Wednesday, March 25, 2009


Lovelle Mixon, the 26-year-old parolee who killed four Oakland police officers, had an extensive criminal record which included convictions for assault with a deadly weapon, possession of marijuana, auto theft, identity theft, forgery, grand theft and numerous offenses as a juvenile. After serving nearly five years in prison for assault with a firearm during an armed robbery he was released on parole. Mixon was returned to prison for nine months as a parole violator before being re-paroled last November.

According to the Los Angeles Times, a warrant had been issued for Mixon's arrest because "he missed a mandatory meeting with his (parole) agent las month amd was deemed a 'parolee at large'." A mandatory meeting? This tells me that Mixon's parole supervision was limited primarily to office visits. In that case, he was receiving what is known as a "paper parole."

What is a paper parole? It is a parole based not on field investigations, but on the periodic written reports required of all parole officers, reports which rely on information provided by the parolee during office visits. Since the overriding purpose of parole is to PROTECT THE PUBLIC from criminals, a paper parole is meaningless and absolutely worthless! However, this is not say that had Mixon been given adequate field supervison, the four Oakland officers would still be alive.

A parole officer cannot ascertain what a parolee is really doing through office visits, or even with field visits made by appointment.

During an office visit the parolee is most likley to say that things are going well, that he is living with his wife and kids or his parents, and that he is working at Earl Scheib's auto paint and body shop. In fact, he may not be living where he says he is and he may not be working at all. Except for those few instances when it may be psychologically advantageous to see a parolee on the parole officer's turf, office visits can be scrapped for all the good they do.

And those field visits by appointment don't help much either. The appointments are often made by phone calls to family members telling them when the parole officer will show up, That will give the parolee time to clean up his act so he can, with the cooperation of family members, appear to be living with them, when in fact he is not. Wives or parents will usually lie to parole officers to keep the parolee from being returned to prison.

If the supervison of parolees is reduced to a paper parole, there can only be two reasons for such a sad state of affairs. One reason would be that there are not an adequate number of parole officers, thus leaving the officers with unmanageable large case loads. The other reason is that the parole officers are afraid to visit parolees, especially at nights, in dangerous high-crime neighborhoods.

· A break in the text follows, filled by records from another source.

-- pv_equiv track=rewrite | github.com/relomy/dk_results | src/dk_results/services/snapshot_exporter.py | _build_player_name_lookup
-- ===== SOURCE A (Python) =====
-- from typing import Any
--
-- def _build_player_name_lookup(players: list[Any]) -> dict[str, str]:
--     lookup: dict[str, str] = {}
--     collisions: set[str] = set()
--     for player in players:
--         if not isinstance(player, dict):
--             continue
--         name = str(player.get("name") or "").strip()
--         if not name:
--             continue
--         key = name.lower()
--         if key in lookup and lookup[key] != name:
--             collisions.add(key)
--         else:
--             lookup[key] = name
--     for key in collisions:
--         lookup.pop(key, None)
--     return lookup
-- ===== SOURCE B (Python) =====
-- from typing import Any
--
--
-- def _build_player_name_lookup(players: list[Any]) -> dict[str, str]:
--     groups: dict[str, set[str]] = {}
--     for player in players:
--         if not isinstance(player, dict):
--             continue
--         name = str(player.get("name") or "").strip()
--         if not name:
--             continue
--         groups.setdefault(name.lower(), set()).add(name)
--     return {key: next(iter(names)) for key, names in groups.items() if len(names) == 1}
-- ===== Notes on version B (the rewrite author's own statement) =====
-- stated objective: alternative
-- what changed: B replaces A's interleaved lookup-plus-collision-set tracking and final pop loop with a group-then-filter decomposition: one pass groups the distinct names per lowercase key, then a comprehension keeps only the singleton groups.
import Mathlib
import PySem

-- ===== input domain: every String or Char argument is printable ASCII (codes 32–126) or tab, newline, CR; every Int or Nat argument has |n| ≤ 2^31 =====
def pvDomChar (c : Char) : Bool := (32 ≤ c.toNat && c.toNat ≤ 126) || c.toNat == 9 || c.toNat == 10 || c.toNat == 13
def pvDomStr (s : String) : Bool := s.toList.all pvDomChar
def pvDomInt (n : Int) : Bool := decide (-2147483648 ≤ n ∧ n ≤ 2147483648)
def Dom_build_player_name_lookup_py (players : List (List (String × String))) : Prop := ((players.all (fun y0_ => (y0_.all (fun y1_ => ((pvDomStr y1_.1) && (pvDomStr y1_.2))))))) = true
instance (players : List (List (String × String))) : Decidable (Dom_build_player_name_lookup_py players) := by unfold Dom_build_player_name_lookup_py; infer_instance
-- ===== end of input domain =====

-- B groups names per lowercase key in one pass and then keeps the singleton groups,
-- replacing A's interleaved collision tracking with a group-then-filter decomposition (objective: alternative).

-- ===== PORT A =====
-- one loop iteration of A's `for player in players:` body over the state (lookup, collisions)
def pvStepA (st : PySem.Dict String String × PySem.Set String) (player : List (String × String)) :
    PySem.Dict String String × PySem.Set String :=
  let name := PySem.Str.strip (((PySem.Dict.mk player).get? "name").getD "")
  if name = "" then st
  else
    let key := PySem.Str.lower name
    match st.1.get? key with
    | some v => if v ≠ name then (st.1, PySem.Set.add st.2 key) else (st.1.insert key name, st.2)
    | none => (st.1.insert key name, st.2)

def build_player_name_lookup_py (players : List (List (String × String))) : List (String × String) :=
  let st := players.foldl pvStepA (PySem.Dict.empty, PySem.Set.empty)
  (st.2.foldl PySem.Dict.erase st.1).items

Most parolees do not live in middle-class or wealthy neighborhoods. I suspect the reason for paper paroles is that parole officers, especially the sissy social worker types, are scared shitless of getting shot, stabbed or stomped. If a parole officer is afraid to go out at nights to visit a parolee, then he has chosen the wrong profession. He should consider some other line of work, like passing out checks at the welfare office.

PAROLE WORK IS NOT FOR SISSIES! It requires men and women WITH GUTS! Meaningful parole supervision requires a work schedule other than the usual 8 AM to 5 PM, Monday through Friday work week. It requires surprise nighttime field visits, not appointed ones, to ascertain how a parolee is actually doing. And some of those surprise visits should be conducted on weekends.

The best way to avoid paper paroles is to stop hiring people with Master of Social Work (MSW) degrees to supervise parolees. Well educated cops and correctional officers are best suited for this line of work. They are much more likely to have the courage to go out at nights into dangerous neighborhoods. The MSW is going to feel that he didn't go to college for five years to get the shit kicked out of him. The ex-cop and ex-correctional officer is willing to face the challenge of a dangerous job, just as he did in his former occupation.

I don't know if the State of New York still uses the dual parole system it used back when I was a California Parole Agent. Each parolee in New York was, in effect, supervised by two parole officers. One officer, usually an MSW, took care of the parolee's social work needs. The other officer was an investigative officer who went out into the field to ascertain whether or not the parolee was reinvolved in criminal activities. That worked out rather well. It was not at all unusal for a parolee to be arrested by the investigative parole officer at the same time the sissy social worker was filling out his report on how well the parolee was doing.

Again, I am not contending that if Mixon's parole had been closely supervised with surprise nighttime field visits, he would not have ended up gunning down the four Oakland police officers. However, I think it is fair to say that the four offices might still be alive today had Mixon been the recipient of adequate parole field supervison. Anyway you cut it though, there can be no doubt whatsoever that the police and the public are endangered whenever the supervision of parolees is reduced to nothing more than a paper parole.